Only one span of the listing below is wanted: the lines from the one with "def identify_cliques (induced_clusters" through the one with "[], acc => acc", reproduced exactly, both ends kept.

Start of Block

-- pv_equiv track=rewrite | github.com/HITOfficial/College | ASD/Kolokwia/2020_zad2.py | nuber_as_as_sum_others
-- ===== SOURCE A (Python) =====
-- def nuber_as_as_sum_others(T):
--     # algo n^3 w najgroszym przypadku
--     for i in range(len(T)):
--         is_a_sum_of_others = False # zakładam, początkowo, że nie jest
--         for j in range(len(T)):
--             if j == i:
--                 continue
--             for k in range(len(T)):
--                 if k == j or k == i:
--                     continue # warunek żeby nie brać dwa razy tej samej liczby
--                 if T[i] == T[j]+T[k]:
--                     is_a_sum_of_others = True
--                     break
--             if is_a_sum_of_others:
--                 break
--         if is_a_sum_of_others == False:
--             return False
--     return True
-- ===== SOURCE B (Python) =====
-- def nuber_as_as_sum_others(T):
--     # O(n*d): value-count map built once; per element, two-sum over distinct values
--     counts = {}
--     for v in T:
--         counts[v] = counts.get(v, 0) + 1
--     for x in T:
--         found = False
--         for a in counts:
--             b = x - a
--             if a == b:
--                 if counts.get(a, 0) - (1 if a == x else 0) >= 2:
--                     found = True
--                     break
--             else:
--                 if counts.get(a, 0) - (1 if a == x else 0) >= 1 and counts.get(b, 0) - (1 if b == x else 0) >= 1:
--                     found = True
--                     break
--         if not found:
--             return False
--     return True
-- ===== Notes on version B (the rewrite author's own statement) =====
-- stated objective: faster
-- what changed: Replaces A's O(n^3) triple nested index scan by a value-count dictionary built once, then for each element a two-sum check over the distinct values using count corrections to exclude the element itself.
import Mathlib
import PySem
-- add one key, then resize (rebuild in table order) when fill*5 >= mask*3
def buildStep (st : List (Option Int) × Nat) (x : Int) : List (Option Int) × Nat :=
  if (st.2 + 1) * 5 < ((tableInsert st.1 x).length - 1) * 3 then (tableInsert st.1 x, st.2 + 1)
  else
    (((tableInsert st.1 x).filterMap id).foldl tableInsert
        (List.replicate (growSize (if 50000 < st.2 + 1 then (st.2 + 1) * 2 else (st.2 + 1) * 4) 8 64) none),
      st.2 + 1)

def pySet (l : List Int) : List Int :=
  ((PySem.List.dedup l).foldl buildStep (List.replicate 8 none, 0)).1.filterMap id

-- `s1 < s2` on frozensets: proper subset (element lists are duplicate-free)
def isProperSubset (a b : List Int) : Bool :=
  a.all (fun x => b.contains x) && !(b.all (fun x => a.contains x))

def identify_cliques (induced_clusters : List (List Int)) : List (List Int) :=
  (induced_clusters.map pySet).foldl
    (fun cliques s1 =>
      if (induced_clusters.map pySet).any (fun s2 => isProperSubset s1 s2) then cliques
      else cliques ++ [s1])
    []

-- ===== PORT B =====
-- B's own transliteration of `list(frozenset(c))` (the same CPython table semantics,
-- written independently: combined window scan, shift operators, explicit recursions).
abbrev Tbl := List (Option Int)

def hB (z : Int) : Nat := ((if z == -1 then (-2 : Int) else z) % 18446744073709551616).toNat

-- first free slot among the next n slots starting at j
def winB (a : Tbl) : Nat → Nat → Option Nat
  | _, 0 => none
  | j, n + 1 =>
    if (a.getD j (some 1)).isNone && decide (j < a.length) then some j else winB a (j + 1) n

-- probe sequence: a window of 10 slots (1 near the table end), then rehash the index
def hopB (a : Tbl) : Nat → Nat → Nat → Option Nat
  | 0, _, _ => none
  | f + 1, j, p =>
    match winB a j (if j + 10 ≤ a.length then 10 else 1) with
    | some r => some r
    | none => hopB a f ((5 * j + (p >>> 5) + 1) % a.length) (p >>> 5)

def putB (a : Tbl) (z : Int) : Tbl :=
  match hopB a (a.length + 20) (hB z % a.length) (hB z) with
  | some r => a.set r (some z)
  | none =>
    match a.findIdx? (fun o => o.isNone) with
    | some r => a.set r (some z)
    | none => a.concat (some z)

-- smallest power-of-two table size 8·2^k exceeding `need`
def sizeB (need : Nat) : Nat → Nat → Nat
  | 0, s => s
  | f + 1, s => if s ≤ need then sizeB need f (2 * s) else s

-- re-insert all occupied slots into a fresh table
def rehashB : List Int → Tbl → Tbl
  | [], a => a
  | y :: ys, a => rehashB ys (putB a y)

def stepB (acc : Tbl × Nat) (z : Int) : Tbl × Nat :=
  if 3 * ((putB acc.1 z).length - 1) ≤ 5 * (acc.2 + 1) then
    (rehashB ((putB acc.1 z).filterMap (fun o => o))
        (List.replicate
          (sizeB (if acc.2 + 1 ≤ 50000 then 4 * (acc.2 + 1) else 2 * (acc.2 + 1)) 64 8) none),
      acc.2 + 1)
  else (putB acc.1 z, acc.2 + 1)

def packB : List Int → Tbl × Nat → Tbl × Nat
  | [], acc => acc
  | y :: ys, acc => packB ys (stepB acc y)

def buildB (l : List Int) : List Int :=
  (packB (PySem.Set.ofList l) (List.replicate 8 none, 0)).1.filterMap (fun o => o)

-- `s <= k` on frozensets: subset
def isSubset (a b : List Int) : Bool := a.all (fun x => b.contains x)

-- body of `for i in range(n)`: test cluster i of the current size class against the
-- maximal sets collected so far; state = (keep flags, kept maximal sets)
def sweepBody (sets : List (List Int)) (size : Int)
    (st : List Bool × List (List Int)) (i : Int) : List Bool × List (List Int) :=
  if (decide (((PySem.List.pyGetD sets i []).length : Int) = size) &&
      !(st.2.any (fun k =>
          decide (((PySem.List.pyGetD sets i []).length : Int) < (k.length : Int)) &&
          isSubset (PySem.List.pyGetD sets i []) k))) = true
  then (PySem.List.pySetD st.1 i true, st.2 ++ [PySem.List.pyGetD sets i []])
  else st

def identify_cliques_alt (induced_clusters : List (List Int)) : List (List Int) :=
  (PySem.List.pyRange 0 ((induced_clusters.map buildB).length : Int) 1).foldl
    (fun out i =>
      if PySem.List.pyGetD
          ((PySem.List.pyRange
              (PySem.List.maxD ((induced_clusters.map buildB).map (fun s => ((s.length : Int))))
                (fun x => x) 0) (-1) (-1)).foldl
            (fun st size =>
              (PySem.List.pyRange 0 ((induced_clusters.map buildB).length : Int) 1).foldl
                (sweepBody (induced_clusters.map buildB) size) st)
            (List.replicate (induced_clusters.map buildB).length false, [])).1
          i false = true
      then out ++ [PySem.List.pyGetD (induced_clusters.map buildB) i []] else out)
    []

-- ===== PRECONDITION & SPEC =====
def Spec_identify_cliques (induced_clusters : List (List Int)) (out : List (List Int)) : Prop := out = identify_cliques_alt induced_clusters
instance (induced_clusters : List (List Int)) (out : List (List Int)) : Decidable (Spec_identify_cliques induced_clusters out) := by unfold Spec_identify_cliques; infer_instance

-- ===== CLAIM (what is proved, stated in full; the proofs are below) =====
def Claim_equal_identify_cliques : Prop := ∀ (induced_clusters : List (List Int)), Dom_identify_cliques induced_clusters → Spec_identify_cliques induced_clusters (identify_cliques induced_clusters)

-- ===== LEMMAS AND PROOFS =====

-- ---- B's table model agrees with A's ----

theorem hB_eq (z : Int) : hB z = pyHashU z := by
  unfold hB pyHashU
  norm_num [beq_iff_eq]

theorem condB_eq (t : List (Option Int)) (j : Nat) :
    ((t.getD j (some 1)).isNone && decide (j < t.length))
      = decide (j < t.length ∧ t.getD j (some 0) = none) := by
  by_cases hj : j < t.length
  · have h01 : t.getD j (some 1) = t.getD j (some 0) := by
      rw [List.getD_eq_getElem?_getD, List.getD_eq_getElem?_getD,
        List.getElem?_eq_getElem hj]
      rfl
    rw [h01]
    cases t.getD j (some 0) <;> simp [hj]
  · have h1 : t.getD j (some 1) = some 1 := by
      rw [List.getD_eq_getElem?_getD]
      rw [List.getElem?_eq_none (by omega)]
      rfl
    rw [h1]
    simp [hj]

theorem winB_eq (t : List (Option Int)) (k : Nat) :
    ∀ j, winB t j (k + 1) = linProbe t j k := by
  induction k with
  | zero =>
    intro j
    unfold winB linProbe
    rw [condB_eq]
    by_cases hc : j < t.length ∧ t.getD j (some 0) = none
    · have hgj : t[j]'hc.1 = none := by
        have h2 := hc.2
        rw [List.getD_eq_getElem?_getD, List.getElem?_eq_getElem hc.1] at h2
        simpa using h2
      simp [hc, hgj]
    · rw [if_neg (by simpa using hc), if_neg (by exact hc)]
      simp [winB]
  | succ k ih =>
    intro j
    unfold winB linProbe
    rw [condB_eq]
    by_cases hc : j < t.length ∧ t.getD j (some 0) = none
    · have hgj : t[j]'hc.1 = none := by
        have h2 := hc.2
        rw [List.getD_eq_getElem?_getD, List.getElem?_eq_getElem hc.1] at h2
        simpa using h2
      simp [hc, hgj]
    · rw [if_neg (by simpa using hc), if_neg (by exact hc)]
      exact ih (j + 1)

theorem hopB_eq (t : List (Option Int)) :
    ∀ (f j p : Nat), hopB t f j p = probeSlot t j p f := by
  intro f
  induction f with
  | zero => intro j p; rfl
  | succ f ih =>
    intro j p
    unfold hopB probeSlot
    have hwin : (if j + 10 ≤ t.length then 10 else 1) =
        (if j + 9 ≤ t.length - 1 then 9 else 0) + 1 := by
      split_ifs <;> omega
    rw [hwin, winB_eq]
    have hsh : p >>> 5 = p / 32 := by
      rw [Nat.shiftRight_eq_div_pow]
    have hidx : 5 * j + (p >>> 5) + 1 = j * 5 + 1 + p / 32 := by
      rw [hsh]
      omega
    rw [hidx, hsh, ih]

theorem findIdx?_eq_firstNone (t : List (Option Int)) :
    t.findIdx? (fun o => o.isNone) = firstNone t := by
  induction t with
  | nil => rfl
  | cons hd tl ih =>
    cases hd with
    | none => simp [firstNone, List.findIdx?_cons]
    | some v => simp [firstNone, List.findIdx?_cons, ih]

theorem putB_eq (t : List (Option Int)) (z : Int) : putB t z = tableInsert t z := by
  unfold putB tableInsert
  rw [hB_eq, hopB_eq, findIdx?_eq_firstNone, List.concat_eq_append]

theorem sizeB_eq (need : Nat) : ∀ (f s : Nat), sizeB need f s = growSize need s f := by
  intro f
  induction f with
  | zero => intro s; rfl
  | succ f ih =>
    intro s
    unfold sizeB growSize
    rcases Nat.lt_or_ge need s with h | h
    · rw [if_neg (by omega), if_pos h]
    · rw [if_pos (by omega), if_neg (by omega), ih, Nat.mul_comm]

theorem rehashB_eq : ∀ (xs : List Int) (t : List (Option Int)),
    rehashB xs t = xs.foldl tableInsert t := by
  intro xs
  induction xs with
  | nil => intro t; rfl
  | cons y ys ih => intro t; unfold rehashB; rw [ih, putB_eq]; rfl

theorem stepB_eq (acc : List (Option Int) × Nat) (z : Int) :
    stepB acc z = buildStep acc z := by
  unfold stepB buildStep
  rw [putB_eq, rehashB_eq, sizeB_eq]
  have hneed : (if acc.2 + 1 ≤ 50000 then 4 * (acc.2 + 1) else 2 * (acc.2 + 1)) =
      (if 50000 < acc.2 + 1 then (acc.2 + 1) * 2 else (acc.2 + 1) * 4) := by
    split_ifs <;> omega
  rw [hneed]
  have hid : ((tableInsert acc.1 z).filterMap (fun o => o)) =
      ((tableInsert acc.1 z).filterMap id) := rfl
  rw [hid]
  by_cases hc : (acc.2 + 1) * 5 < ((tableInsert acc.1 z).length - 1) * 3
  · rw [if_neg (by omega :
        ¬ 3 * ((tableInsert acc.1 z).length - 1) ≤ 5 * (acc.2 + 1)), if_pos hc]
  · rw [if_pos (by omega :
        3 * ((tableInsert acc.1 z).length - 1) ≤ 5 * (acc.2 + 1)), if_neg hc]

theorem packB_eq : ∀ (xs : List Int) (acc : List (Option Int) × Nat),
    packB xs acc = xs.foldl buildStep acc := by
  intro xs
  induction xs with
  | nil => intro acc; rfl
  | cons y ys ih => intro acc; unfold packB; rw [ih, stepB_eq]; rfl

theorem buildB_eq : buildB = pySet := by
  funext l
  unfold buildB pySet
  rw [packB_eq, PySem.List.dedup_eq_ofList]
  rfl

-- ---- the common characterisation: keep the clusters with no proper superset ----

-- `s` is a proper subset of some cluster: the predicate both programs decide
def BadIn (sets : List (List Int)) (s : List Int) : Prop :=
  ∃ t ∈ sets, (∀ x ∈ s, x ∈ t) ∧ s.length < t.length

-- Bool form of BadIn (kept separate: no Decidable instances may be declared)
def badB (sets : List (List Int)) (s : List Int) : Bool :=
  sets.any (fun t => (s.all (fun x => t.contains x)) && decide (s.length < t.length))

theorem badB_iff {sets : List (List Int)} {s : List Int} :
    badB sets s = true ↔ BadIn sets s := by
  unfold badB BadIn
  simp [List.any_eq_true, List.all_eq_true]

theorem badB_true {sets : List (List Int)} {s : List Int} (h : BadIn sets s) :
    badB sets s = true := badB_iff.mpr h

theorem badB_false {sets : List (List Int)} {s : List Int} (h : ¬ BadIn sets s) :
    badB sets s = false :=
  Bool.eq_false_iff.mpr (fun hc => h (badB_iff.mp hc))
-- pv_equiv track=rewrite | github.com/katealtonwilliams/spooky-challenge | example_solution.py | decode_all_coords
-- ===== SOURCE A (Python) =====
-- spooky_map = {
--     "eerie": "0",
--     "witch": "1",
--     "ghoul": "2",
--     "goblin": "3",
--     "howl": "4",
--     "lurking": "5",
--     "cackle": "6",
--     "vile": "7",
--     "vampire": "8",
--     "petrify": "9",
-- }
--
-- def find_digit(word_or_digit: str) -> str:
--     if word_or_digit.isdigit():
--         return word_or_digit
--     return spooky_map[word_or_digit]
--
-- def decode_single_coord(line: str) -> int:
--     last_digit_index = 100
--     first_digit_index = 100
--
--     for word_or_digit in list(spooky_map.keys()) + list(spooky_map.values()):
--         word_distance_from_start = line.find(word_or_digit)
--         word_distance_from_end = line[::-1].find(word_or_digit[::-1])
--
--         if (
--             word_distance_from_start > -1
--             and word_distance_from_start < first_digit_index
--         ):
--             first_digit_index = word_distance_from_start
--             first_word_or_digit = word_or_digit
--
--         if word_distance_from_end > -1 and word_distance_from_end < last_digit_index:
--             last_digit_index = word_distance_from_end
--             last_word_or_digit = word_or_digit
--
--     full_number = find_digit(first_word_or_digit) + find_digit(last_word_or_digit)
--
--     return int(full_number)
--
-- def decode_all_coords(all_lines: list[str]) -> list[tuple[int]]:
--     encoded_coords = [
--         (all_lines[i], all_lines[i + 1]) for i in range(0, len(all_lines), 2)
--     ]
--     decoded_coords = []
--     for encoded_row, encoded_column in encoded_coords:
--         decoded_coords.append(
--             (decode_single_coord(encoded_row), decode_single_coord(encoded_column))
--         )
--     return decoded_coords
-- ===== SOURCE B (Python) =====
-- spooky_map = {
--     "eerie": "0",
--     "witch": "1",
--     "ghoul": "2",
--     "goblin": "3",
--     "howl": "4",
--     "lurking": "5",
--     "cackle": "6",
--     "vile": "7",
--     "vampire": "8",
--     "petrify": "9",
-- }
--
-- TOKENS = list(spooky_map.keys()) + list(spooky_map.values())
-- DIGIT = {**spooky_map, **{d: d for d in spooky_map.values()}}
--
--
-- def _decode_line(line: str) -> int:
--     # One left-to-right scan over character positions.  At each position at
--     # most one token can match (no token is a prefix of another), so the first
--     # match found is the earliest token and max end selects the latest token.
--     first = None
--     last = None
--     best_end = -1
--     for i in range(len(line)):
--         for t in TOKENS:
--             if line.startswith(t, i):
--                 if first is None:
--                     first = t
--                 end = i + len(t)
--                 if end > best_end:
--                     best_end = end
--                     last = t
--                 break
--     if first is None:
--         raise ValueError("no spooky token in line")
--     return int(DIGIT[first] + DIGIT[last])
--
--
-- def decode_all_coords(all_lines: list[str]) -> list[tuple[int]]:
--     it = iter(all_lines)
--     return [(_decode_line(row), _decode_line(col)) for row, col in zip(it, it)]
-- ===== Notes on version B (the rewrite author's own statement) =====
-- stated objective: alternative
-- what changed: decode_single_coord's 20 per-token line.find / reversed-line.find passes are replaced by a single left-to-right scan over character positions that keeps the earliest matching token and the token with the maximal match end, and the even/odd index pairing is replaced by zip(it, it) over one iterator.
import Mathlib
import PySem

End of Block

Exercise output =>
def identify_cliques (induced_clusters : List (List Int)) : List (List Int) :=
  (induced_clusters.map pySet).foldl
    (fun cliques s1 =>
      if (induced_clusters.map pySet).any (fun s2 => isProperSubset s1 s2) then cliques
      else cliques ++ [s1])
    []

-- ===== PORT B =====
-- B's own transliteration of `list(frozenset(c))` (the same CPython table semantics,
-- written independently: combined window scan, shift operators, explicit recursions).
abbrev Tbl := List (Option Int)

def hB (z : Int) : Nat := ((if z == -1 then (-2 : Int) else z) % 18446744073709551616).toNat

-- first free slot among the next n slots starting at j
def winB (a : Tbl) : Nat → Nat → Option Nat
  | _, 0 => none
  | j, n + 1 =>
    if (a.getD j (some 1)).isNone && decide (j < a.length) then some j else winB a (j + 1) n

-- probe sequence: a window of 10 slots (1 near the table end), then rehash the index
def hopB (a : Tbl) : Nat → Nat → Nat → Option Nat
  | 0, _, _ => none
  | f + 1, j, p =>
    match winB a j (if j + 10 ≤ a.length then 10 else 1) with
    | some r => some r
    | none => hopB a f ((5 * j + (p >>> 5) + 1) % a.length) (p >>> 5)

def putB (a : Tbl) (z : Int) : Tbl :=
  match hopB a (a.length + 20) (hB z % a.length) (hB z) with
  | some r => a.set r (some z)
  | none =>
    match a.findIdx? (fun o => o.isNone) with
    | some r => a.set r (some z)
    | none => a.concat (some z)

-- smallest power-of-two table size 8·2^k exceeding `need`
def sizeB (need : Nat) : Nat → Nat → Nat
  | 0, s => s
  | f + 1, s => if s ≤ need then sizeB need f (2 * s) else s

-- re-insert all occupied slots into a fresh table
def rehashB : List Int → Tbl → Tbl
  | [], a => a
  | y :: ys, a => rehashB ys (putB a y)

def stepB (acc : Tbl × Nat) (z : Int) : Tbl × Nat :=
  if 3 * ((putB acc.1 z).length - 1) ≤ 5 * (acc.2 + 1) then
    (rehashB ((putB acc.1 z).filterMap (fun o => o))
        (List.replicate
          (sizeB (if acc.2 + 1 ≤ 50000 then 4 * (acc.2 + 1) else 2 * (acc.2 + 1)) 64 8) none),
      acc.2 + 1)
  else (putB acc.1 z, acc.2 + 1)

def packB : List Int → Tbl × Nat → Tbl × Nat
  | [], acc => acc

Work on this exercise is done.